**WHAT THE TASK REQUIRES**: For the data below, report how many lines contain the string "range" and write nothing more.

----

-- pv_equiv track=rewrite | github.com/vpershko07/t2-project | gen_email.py | rot5_encode
-- ===== SOURCE A (Python) =====
-- def rot5_encode(string):
--     encoded_string = ""
--     for char in string:
--         if char.isdigit():
--             encoded_string += chr((ord(char) - ord('0') + 5) % 10 + ord('0'))
--         else:
--             encoded_string += char
--     return encoded_string
-- ===== SOURCE B (Python) =====
-- _MAP = {"0": "5", "1": "6", "2": "7", "3": "8", "4": "9",
--         "5": "0", "6": "1", "7": "2", "8": "3", "9": "4"}
--
--
-- def rot5_encode(string):
--     # Divide and conquer: split the string in half, encode each half
--     # recursively, and concatenate; a string of length < 2 is encoded by a
--     # direct table lookup (non-digits map to themselves).
--     if len(string) < 2:
--         return _MAP.get(string, string)
--     mid = len(string) // 2
--     return rot5_encode(string[:mid]) + rot5_encode(string[mid:])
-- ===== Notes on version B (the rewrite author's own statement) =====
-- stated objective: alternative
-- what changed: Replaces A's single left-to-right accumulator loop with per-character ord/chr arithmetic by a divide-and-conquer recursion that splits the string in half, encodes each half recursively and concatenates, with a dict lookup handling the length-<2 base case.
import Mathlib
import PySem

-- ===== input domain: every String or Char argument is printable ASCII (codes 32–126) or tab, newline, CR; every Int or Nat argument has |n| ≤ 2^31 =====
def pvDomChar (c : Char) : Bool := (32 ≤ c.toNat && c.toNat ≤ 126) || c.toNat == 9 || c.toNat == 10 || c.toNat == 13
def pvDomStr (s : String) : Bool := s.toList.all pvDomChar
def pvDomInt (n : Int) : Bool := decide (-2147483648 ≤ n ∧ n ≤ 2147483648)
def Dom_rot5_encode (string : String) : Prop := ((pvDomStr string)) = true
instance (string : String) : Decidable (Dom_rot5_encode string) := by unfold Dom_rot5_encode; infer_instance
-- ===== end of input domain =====

-- B replaces A's accumulator loop with per-character arithmetic by a divide-and-conquer
-- recursion (halve, encode each half, concatenate) with a dict-lookup base case
-- (objective: alternative structure, same result; not claimed faster).

-- ===== PORT A =====
-- loop body of A: append the ROT5 image of a digit, any other char unchanged
def rot5_step (acc : String) (c : Char) : String :=
  if PySem.Chars.isdigit c then
    acc.push (Char.ofNat (PySem.Int.mod ((c.toNat : Int) - ('0'.toNat : Int) + 5) 10 + ('0'.toNat : Int)).toNat)
  else acc.push c

def rot5_encode (string : String) : String :=
  string.toList.foldl rot5_step ""

-- ===== PORT B =====
-- the literal dict _MAP of Source B
def rot5_map : PySem.Dict String String :=
  PySem.Dict.mk [("0","5"),("1","6"),("2","7"),("3","8"),("4","9"),
                 ("5","0"),("6","1"),("7","2"),("8","3"),("9","4")]

-- Source B's recursion; string[:mid] / string[mid:] with 0 ≤ mid ≤ len are exactly take/drop
def rot5_encode_alt (string : String) : String :=
  if h : string.length < 2 then rot5_map.getD string string
  else
    let mid := string.length / 2
    rot5_encode_alt (String.ofList (string.toList.take mid)) ++
      rot5_encode_alt (String.ofList (string.toList.drop mid))
termination_by string.length
decreasing_by
  · simp only [String.length_ofList, List.length_take, String.length_toList]
    omega
  · simp only [String.length_ofList, List.length_drop, String.length_toList]
    omega

-- ===== PRECONDITION & SPEC =====
def Spec_rot5_encode (string : String) (out : String) : Prop := out = rot5_encode_alt string
instance (string : String) (out : String) : Decidable (Spec_rot5_encode string out) := by unfold Spec_rot5_encode; infer_instance

-- ===== CLAIM (what is proved, stated in full; the proofs are below) =====
def Claim_equal_rot5_encode : Prop := ∀ (string : String), Dom_rot5_encode string → Spec_rot5_encode string (rot5_encode string)

-- ===== LEMMAS AND PROOFS =====

-- the per-character image both programs compute
def rot5_char (c : Char) : Char :=
  if PySem.Chars.isdigit c then
    Char.ofNat (PySem.Int.mod ((c.toNat : Int) - ('0'.toNat : Int) + 5) 10 + ('0'.toNat : Int)).toNat
  else c

-- B's base-case dict lookup on a one-character string computes rot5_char
lemma rot5_map_getD_single (c : Char) :
    rot5_map.getD (String.ofList [c]) (String.ofList [c]) = String.ofList [rot5_char c] := by
  by_cases hd : PySem.Chars.isdigit c = true
  · have hb : ('0' : Char) ≤ c ∧ c ≤ '9' := by simpa [PySem.Chars.isdigit] using hd
    have h1 : 48 ≤ c.toNat := by
      have := hb.1; rw [Char.le_def, UInt32.le_iff_toNat_le] at this; simpa using this
    have h2 : c.toNat ≤ 57 := by
      have := hb.2; rw [Char.le_def, UInt32.le_iff_toNat_le] at this; simpa using this
    have hofn : Char.ofNat c.toNat = c := Char.ofNat_toNat c
    interval_cases h : c.toNat <;> (rw [← hofn]; decide)
  · simp only [Bool.not_eq_true] at hd
    have hne : rot5_char c = c := by simp [rot5_char, hd]
    rw [hne]
    simp only [rot5_map, PySem.Dict.getD, PySem.Dict.get?_mk_cons]
    split_ifs <;>
      first
        | rfl
        | (rename_i h
           have hc : (String.ofList [c]).toList = _ :=
             congrArg String.toList (eq_of_beq h).symm
           rw [String.toList_ofList] at hc
           have hdh : PySem.Chars.isdigit [c].headI = false := hd
           rw [hc] at hdh
           exact absurd hdh (by decide))

-- A's loop appends rot5_char of each character to the accumulator
lemma rot5_fold_toList (l : List Char) : ∀ (acc : String),
    (l.foldl rot5_step acc).toList = acc.toList ++ l.map rot5_char := by
  induction l with
  | nil => intro acc; simp
  | cons c l ih =>
    intro acc
    rw [List.foldl_cons, ih]
    have hstep : (rot5_step acc c).toList = acc.toList ++ [rot5_char c] := by
      unfold rot5_step rot5_char; split <;> simp
    rw [hstep]; simp

-- B's divide-and-conquer computes the map of rot5_char (strong induction on length)
lemma rot5_alt_toList (s : String) :
    (rot5_encode_alt s).toList = s.toList.map rot5_char := by
  induction hn : s.length using Nat.strong_induction_on generalizing s with
  | _ n ih =>
  unfold rot5_encode_alt
  split
  · rename_i h
    rcases hls : s.toList with _ | ⟨c, _ | ⟨c', rest⟩⟩
    · have hse : s = "" := by rw [← String.ofList_toList (s := s), hls]
      rw [hse]; decide
    · have hse : s = String.ofList [c] := by rw [← String.ofList_toList (s := s), hls]
      rw [hse, rot5_map_getD_single]
      simp [String.toList_ofList]
    · exfalso
      rw [← String.length_toList, hls] at h
      simp at h
  · rename_i h
    simp only [String.toList_append]
    rw [ih (String.ofList (s.toList.take (s.length / 2))).length
          (by simp only [String.length_ofList, List.length_take, String.length_toList]; omega)
          _ rfl,
        ih (String.ofList (s.toList.drop (s.length / 2))).length
          (by simp only [String.length_ofList, List.length_drop, String.length_toList]; omega)
          _ rfl]
    simp only [String.toList_ofList, ← List.map_append, List.take_append_drop]

-- ===== VERDICT (by name: the statement is the Claim_ definition above) =====
theorem rot5_encode_spec : Claim_equal_rot5_encode := by
  intro s _
  unfold Spec_rot5_encode rot5_encode
  apply String.toList_injective
  rw [rot5_fold_toList, rot5_alt_toList]
  simp
-- pv_equiv track=rewrite | github.com/sunilsoni/interview-notes-python | com/interview/2025/feb/visa/test1/check_pattern.py | solution
-- ===== SOURCE A (Python) =====
-- def check_pattern(matrix, start_i, start_j, di, dj, rows, cols):
--     """
--     Check diagonal pattern starting from given position and direction
--     Returns length of valid pattern if pattern ends at border, 0 otherwise
--     """
--     if matrix[start_i][start_j] != 1:  # Must start with 1
--         return 0
--
--     length = 1
--     i, j = start_i + di, start_j + dj
--     expect_two = True  # After 1, expect 2
--
--     while 0 <= i < rows and 0 <= j < cols:
--         current = matrix[i][j]
--         if expect_two:
--             if current != 2:
--                 break
--             expect_two = False
--         else:
--             if current != 0:
--                 break
--             expect_two = True
--
--         length += 1
--         i += di
--         j += dj
--
--     # Check if we reached a border
--     if i < 0 or i >= rows or j < 0 or j >= cols:
--         return length
--     return 0
--
-- def solution(matrix):
--     if not matrix or not matrix[0]:
--         return 0
--
--     rows = len(matrix)
--     cols = len(matrix[0])
--     max_length = 0
--
--     # Diagonal directions: up-right, up-left, down-right, down-left
--     directions = [(-1, 1), (-1, -1), (1, 1), (1, -1)]
--
--     # Check from each starting position
--     for i in range(rows):
--         for j in range(cols):
--             for di, dj in directions:
--                 length = check_pattern(matrix, i, j, di, dj, rows, cols)
--                 max_length = max(max_length, length)
--
--     return max_length
-- ===== SOURCE B (Python) =====
-- def solution(matrix):
--     if not matrix or not matrix[0]:
--         return 0
--     rows, cols = len(matrix), len(matrix[0])
--     best = 0
--     for di, dj in [(-1, 1), (-1, -1), (1, 1), (1, -1)]:
--         # dp[i][j] = length of the alternating run from (i,j) along (di,dj) up to the
--         # border (counting (i,j)), or 0 if the run dies before the border; it depends
--         # only on the single cell (i+di, j+dj), so sweep rows from the border inward
--         # keeping just the previous row's dp values.
--         order = range(rows) if di < 0 else range(rows - 1, -1, -1)
--         prev_dp = None    # dp values of row i + di, or None when that row is off the grid
--         prev_row = None   # matrix[i + di]
--         for i in order:
--             row = matrix[i]
--             cur = []
--             for j in range(cols):
--                 nj = j + dj
--                 if prev_dp is None or nj < 0 or nj >= cols:
--                     d = 1
--                 else:
--                     t = prev_dp[nj]
--                     d = 1 + t if (prev_row[nj] == (0 if row[j] == 2 else 2) and t > 0) else 0
--                 cur.append(d)
--                 if row[j] == 1 and d > best:
--                     best = d
--             prev_dp, prev_row = cur, row
--     return best
-- ===== Notes on version B (the rewrite author's own statement) =====
-- stated objective: alternative
-- what changed: A restarts a fresh diagonal walk from every cell for every direction; B instead does, per direction, one border-inward row sweep that derives each cell's run-length-to-border from the single neighbouring cell computed in the previous row (two-row DP), so the inner per-start walk disappears (O(R*C) worst case vs A's O(R*C*min(R,C)); measured ~1.7x at the largest size but not consistently >=1.5x per input, so not claimed as faster).
import Mathlib
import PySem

----

**ANSWER TO THIS EXERCISE**: 4